Identify each line in the records below that contains the word "then", and copy it.

Stored items:
....

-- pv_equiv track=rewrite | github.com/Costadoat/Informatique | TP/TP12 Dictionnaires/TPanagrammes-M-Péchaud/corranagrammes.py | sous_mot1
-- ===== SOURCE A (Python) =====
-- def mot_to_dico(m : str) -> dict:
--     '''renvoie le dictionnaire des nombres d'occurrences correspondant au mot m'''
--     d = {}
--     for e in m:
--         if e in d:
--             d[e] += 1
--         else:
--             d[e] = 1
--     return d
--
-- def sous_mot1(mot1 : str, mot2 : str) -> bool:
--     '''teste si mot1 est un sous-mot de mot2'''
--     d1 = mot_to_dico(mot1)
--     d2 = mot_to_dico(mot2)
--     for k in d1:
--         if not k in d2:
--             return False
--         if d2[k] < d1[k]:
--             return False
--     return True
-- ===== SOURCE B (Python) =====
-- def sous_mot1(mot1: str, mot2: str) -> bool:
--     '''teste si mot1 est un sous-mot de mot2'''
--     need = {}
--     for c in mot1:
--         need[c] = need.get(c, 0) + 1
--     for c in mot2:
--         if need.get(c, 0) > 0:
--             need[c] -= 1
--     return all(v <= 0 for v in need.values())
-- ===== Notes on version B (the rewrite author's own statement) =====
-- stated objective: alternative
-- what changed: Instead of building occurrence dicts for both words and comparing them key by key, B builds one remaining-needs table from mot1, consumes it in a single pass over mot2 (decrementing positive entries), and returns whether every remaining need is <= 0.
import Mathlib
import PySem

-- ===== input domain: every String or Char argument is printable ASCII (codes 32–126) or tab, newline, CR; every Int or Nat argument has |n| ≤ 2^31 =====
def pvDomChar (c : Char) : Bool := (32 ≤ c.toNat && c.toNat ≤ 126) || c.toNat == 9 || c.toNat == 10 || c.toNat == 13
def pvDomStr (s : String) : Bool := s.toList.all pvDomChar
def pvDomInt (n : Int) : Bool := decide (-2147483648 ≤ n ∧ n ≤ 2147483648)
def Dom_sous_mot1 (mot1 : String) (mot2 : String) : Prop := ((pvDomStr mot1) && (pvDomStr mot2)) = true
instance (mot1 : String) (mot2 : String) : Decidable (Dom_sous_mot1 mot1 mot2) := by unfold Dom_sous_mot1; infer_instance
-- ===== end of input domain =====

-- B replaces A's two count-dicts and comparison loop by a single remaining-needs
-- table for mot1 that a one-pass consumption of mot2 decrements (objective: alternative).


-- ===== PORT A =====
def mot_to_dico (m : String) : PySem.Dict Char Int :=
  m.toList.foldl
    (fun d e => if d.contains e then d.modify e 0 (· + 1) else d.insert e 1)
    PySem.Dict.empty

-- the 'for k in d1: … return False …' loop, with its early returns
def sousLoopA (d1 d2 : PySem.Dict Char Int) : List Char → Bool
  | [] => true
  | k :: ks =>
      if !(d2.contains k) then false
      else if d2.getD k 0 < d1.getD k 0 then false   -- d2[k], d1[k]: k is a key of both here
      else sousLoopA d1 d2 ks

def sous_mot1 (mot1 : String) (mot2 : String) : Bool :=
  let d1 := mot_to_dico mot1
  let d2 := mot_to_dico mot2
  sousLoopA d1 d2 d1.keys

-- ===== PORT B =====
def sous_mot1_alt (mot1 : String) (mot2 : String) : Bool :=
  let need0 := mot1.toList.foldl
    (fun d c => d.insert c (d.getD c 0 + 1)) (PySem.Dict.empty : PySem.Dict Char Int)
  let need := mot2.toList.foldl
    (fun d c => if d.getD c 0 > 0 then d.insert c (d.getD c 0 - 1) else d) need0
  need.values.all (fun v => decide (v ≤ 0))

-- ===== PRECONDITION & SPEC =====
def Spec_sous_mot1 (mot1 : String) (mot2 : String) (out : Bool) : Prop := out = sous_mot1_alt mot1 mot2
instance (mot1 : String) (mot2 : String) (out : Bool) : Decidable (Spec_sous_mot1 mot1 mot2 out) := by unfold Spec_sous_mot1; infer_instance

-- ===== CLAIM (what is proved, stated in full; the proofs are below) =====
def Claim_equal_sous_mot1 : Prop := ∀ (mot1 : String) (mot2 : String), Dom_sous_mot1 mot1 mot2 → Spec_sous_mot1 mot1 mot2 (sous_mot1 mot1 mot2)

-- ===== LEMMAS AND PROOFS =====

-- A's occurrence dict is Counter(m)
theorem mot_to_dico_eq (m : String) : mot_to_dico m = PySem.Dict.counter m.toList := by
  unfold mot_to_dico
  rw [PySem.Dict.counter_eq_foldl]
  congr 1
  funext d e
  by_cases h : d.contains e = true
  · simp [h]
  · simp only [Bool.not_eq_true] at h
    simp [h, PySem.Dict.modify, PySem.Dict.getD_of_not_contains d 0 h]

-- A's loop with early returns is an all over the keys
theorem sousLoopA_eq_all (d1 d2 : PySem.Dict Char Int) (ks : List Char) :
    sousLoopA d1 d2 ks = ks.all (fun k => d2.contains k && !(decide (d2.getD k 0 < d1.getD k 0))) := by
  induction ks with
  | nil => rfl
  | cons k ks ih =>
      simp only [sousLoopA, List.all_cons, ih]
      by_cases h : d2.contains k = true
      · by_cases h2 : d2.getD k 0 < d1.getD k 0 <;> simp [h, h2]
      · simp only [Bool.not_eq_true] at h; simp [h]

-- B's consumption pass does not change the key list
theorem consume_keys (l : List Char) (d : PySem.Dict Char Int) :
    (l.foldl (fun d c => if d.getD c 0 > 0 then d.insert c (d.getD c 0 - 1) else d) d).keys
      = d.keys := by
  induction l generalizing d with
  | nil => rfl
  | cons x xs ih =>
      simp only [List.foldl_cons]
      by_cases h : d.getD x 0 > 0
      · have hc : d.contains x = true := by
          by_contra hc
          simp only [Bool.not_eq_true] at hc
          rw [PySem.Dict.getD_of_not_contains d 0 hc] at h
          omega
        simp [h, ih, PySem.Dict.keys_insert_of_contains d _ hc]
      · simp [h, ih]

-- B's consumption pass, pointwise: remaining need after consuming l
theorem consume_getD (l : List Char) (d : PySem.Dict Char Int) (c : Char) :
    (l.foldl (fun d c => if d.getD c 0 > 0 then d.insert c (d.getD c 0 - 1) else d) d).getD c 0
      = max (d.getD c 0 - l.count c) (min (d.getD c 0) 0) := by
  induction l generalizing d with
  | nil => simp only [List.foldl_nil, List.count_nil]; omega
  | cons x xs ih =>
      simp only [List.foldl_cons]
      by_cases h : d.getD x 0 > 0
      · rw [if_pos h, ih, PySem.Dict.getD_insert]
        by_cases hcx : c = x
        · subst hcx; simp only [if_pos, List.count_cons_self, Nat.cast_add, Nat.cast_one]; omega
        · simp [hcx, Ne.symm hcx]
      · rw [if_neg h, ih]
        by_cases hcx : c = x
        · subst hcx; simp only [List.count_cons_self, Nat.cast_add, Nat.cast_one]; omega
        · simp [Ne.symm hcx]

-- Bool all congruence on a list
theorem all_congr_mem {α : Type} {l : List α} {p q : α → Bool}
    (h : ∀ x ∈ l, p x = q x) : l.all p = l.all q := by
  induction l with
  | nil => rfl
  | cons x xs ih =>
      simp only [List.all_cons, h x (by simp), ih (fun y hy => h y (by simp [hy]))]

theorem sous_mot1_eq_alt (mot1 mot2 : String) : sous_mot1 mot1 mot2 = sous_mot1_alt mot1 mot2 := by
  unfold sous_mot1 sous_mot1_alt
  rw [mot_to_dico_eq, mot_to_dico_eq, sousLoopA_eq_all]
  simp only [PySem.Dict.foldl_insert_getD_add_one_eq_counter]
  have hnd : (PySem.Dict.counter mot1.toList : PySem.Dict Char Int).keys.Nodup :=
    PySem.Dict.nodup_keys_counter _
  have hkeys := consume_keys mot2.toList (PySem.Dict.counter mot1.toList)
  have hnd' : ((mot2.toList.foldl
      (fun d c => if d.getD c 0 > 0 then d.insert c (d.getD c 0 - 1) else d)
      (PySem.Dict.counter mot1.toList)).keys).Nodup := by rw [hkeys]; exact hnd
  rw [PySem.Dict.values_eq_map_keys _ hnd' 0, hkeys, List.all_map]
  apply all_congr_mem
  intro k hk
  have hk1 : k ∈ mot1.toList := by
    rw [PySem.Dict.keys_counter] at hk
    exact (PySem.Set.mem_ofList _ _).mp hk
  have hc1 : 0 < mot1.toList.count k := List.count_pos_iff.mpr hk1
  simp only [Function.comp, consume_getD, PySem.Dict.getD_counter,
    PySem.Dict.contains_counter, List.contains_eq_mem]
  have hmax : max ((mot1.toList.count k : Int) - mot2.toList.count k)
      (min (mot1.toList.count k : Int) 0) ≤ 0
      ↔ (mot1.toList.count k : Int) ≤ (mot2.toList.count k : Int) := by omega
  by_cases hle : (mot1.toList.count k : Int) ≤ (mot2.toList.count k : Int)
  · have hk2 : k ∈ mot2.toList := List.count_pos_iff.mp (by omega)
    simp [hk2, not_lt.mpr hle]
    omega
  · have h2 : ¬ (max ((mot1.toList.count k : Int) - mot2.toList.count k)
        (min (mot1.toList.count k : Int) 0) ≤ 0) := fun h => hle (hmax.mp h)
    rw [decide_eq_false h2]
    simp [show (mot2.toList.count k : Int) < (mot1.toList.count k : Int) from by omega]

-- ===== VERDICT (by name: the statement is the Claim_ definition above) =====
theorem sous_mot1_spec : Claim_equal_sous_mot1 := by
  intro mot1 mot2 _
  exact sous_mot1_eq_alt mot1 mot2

....

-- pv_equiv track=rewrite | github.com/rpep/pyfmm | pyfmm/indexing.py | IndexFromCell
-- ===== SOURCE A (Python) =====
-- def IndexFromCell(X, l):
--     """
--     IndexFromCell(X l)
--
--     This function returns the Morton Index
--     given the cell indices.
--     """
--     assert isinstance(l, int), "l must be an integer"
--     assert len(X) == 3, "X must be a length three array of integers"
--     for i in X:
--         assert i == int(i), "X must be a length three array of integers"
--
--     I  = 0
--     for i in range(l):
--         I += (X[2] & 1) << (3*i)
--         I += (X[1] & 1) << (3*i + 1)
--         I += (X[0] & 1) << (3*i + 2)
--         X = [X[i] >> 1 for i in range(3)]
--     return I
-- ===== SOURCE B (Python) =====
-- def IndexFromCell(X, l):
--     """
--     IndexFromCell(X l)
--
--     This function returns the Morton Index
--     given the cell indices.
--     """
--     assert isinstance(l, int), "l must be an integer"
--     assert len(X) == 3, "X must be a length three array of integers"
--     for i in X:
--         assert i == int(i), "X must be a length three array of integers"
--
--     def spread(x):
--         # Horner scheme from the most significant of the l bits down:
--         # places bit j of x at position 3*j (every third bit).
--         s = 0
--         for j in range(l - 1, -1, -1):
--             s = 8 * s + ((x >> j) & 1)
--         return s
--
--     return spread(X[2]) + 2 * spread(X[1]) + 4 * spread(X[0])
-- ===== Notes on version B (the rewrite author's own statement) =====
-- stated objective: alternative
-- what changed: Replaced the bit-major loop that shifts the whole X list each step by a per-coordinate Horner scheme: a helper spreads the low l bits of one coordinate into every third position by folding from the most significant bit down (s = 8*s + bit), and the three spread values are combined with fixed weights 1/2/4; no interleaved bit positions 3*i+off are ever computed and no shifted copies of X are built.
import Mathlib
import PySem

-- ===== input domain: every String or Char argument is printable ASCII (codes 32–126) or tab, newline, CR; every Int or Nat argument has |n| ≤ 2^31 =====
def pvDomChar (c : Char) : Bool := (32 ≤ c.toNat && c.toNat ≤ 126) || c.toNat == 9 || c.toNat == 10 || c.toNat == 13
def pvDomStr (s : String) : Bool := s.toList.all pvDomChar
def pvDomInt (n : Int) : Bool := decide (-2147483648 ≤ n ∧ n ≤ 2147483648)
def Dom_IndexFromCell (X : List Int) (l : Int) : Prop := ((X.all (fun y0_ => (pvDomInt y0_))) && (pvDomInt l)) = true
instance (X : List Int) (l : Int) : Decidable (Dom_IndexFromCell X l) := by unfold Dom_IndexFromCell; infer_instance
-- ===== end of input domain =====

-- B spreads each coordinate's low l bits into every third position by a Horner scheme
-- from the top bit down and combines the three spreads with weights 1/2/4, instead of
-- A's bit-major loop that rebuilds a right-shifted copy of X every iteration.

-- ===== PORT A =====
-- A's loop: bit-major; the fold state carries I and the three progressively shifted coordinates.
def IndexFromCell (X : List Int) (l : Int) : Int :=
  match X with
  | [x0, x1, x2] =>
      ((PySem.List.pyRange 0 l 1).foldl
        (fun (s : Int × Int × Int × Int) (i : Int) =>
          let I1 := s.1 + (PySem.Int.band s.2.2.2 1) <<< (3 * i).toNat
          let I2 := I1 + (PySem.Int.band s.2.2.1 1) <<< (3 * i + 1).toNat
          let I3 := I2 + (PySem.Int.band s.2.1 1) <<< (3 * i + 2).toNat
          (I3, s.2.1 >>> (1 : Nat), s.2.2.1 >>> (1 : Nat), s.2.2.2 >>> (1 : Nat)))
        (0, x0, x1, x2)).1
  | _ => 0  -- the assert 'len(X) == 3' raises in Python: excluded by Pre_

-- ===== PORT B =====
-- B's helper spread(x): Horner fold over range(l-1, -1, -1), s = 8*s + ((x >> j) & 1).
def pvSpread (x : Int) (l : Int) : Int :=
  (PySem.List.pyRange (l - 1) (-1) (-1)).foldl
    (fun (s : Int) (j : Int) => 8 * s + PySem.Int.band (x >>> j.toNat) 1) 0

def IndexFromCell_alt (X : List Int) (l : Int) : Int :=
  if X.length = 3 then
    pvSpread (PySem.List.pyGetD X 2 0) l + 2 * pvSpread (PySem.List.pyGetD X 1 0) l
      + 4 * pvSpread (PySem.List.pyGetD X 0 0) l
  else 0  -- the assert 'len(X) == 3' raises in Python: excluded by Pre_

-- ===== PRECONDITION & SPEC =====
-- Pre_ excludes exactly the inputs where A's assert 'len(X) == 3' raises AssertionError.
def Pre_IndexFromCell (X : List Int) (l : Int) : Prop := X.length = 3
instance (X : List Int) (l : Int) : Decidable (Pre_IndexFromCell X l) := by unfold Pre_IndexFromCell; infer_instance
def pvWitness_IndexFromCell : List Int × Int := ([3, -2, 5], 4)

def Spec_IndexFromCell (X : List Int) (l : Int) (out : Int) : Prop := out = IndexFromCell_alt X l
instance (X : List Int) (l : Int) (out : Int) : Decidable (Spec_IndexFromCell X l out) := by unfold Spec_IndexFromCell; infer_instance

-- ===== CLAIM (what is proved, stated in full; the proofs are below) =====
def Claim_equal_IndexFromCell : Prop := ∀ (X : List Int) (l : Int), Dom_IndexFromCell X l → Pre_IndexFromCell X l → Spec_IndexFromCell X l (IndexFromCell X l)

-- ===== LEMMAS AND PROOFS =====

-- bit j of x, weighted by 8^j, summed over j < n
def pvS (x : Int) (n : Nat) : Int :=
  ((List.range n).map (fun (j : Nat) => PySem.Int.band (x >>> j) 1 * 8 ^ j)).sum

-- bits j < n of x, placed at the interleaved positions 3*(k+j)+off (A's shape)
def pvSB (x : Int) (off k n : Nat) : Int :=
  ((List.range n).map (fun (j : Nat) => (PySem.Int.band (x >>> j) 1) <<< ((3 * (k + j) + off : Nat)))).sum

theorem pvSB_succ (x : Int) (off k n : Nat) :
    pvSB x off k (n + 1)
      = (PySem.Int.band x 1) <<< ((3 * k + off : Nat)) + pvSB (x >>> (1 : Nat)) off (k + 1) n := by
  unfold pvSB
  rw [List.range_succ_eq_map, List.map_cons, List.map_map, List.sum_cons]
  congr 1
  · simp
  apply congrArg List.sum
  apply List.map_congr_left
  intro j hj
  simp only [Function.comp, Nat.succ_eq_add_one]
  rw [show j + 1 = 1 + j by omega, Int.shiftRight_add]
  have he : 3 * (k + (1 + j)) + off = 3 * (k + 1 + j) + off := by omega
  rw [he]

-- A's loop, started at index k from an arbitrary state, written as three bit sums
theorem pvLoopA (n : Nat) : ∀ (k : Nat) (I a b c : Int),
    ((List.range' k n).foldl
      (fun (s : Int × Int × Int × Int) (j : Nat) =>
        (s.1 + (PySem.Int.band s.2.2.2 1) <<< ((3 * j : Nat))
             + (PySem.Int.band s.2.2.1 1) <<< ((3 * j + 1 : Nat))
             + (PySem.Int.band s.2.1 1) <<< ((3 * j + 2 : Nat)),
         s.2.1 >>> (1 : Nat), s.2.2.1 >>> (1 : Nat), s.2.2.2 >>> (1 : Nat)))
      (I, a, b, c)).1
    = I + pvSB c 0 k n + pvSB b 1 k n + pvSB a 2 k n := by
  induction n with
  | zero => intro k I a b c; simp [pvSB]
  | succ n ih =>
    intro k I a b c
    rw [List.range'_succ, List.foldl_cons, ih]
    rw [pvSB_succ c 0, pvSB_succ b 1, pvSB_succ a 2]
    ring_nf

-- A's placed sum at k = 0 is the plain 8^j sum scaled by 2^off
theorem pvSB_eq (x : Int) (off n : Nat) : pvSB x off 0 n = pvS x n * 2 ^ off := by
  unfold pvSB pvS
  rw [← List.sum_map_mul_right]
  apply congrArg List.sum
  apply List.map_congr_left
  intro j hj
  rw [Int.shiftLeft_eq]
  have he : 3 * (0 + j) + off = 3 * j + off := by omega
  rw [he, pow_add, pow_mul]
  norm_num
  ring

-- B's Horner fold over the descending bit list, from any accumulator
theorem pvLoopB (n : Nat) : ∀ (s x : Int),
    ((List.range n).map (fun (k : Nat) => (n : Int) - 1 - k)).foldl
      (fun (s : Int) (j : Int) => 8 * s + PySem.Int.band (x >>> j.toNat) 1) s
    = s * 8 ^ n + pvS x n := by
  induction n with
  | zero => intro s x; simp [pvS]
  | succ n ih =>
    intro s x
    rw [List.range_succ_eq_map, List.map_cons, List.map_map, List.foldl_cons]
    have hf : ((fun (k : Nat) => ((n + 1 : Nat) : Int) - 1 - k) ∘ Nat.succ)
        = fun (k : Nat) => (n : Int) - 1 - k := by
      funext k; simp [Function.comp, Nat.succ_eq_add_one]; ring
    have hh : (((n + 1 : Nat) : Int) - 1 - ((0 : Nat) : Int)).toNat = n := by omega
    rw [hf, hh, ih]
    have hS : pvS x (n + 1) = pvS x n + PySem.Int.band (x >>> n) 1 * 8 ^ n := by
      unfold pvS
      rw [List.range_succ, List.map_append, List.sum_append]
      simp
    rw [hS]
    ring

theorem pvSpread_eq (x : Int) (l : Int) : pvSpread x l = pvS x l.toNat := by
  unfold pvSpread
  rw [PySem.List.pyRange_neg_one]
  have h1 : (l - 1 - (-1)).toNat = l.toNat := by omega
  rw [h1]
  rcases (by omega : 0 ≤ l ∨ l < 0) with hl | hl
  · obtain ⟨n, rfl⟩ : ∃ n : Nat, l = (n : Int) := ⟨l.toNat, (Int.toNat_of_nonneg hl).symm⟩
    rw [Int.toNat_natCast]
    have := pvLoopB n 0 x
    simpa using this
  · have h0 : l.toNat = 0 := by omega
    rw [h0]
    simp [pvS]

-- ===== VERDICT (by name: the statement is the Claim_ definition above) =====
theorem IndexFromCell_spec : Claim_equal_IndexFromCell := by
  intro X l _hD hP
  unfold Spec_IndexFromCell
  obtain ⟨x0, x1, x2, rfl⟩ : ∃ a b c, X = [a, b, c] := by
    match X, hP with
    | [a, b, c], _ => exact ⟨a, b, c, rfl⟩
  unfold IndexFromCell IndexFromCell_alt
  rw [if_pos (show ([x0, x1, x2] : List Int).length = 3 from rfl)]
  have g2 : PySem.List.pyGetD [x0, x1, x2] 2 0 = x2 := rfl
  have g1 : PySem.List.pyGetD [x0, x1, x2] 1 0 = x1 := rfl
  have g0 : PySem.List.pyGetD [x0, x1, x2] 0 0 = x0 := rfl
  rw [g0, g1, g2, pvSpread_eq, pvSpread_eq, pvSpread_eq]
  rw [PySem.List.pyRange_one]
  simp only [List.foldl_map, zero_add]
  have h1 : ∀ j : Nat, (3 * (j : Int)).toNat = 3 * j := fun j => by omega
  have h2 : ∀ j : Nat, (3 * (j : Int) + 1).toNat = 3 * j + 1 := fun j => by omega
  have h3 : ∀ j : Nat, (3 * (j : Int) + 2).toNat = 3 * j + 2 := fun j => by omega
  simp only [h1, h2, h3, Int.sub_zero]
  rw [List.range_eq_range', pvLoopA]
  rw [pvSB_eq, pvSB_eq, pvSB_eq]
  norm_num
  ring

....

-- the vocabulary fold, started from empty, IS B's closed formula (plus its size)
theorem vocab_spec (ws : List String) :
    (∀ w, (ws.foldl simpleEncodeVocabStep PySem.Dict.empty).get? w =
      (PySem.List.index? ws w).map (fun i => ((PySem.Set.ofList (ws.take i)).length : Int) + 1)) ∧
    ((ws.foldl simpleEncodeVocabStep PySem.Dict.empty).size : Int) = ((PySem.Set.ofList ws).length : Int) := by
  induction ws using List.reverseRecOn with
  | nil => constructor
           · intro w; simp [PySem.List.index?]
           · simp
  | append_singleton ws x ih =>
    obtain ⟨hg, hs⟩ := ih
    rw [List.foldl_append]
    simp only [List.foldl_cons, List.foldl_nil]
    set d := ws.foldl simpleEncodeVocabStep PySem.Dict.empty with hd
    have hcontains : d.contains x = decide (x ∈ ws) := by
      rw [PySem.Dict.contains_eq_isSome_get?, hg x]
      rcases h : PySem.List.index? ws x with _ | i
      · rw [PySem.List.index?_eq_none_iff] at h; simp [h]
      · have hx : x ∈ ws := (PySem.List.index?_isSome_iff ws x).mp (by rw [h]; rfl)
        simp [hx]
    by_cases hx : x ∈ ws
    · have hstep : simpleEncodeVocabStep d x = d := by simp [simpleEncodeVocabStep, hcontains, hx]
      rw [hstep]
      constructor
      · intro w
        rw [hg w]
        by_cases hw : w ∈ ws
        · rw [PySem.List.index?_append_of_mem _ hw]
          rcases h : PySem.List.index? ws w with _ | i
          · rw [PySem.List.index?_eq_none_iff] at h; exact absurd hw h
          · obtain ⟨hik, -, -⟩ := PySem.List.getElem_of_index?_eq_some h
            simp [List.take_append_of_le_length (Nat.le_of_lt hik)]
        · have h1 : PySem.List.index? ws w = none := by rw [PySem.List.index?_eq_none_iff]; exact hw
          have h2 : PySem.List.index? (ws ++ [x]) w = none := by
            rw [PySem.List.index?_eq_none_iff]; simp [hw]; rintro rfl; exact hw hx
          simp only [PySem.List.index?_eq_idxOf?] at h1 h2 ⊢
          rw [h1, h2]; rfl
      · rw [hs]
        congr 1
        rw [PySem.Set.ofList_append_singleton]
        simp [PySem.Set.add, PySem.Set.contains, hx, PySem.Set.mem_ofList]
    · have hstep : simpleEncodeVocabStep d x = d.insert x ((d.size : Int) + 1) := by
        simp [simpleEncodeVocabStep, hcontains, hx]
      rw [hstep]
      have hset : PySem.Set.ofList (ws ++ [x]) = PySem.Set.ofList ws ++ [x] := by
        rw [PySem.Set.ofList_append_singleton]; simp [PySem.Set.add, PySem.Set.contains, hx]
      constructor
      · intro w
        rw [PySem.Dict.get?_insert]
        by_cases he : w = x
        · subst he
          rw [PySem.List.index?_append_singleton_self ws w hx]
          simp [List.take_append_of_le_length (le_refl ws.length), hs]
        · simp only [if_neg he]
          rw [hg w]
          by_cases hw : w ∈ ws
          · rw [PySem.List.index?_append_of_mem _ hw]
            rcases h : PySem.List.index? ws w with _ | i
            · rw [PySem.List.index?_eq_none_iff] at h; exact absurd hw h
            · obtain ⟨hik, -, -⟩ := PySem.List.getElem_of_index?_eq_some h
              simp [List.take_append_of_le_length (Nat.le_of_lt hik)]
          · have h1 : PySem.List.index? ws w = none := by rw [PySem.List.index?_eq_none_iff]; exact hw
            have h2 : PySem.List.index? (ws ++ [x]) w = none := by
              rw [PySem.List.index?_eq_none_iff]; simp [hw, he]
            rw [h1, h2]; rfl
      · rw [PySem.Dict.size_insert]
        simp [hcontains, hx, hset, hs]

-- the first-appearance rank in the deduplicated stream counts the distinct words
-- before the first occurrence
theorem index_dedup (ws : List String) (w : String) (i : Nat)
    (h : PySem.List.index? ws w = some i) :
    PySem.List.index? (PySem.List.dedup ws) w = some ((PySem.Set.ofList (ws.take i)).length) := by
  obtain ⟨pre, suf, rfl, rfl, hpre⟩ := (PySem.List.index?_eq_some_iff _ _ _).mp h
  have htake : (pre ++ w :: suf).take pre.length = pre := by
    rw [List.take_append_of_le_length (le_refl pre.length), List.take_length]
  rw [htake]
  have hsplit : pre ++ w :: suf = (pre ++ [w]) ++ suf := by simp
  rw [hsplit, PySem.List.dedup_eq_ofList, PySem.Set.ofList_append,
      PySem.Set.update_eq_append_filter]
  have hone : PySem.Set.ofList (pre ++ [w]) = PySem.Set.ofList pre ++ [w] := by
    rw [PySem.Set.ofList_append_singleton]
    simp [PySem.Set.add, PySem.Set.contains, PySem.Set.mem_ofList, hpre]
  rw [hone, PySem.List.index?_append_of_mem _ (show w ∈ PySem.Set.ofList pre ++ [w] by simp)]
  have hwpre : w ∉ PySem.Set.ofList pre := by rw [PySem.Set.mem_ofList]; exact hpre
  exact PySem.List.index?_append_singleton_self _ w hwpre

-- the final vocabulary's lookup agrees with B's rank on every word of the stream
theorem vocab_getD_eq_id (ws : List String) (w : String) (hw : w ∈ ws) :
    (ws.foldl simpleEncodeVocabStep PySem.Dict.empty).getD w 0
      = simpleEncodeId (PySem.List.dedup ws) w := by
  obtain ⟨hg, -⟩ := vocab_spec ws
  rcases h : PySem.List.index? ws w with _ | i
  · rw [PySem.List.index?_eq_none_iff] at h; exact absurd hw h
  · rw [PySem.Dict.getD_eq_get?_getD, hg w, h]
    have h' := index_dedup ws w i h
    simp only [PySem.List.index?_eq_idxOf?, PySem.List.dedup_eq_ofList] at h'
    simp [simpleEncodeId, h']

....

SOLUTION FOR THIS TASK:
    (fun d e => if d.contains e then d.modify e 0 (· + 1) else d.insert e 1)
      if !(d2.contains k) then false
      else if d2.getD k 0 < d1.getD k 0 then false   -- d2[k], d1[k]: k is a key of both here
    (fun d c => if d.getD c 0 > 0 then d.insert c (d.getD c 0 - 1) else d) need0
    (l.foldl (fun d c => if d.getD c 0 > 0 then d.insert c (d.getD c 0 - 1) else d) d).keys
    (l.foldl (fun d c => if d.getD c 0 > 0 then d.insert c (d.getD c 0 - 1) else d) d).getD c 0
      (fun d c => if d.getD c 0 > 0 then d.insert c (d.getD c 0 - 1) else d)
  if X.length = 3 then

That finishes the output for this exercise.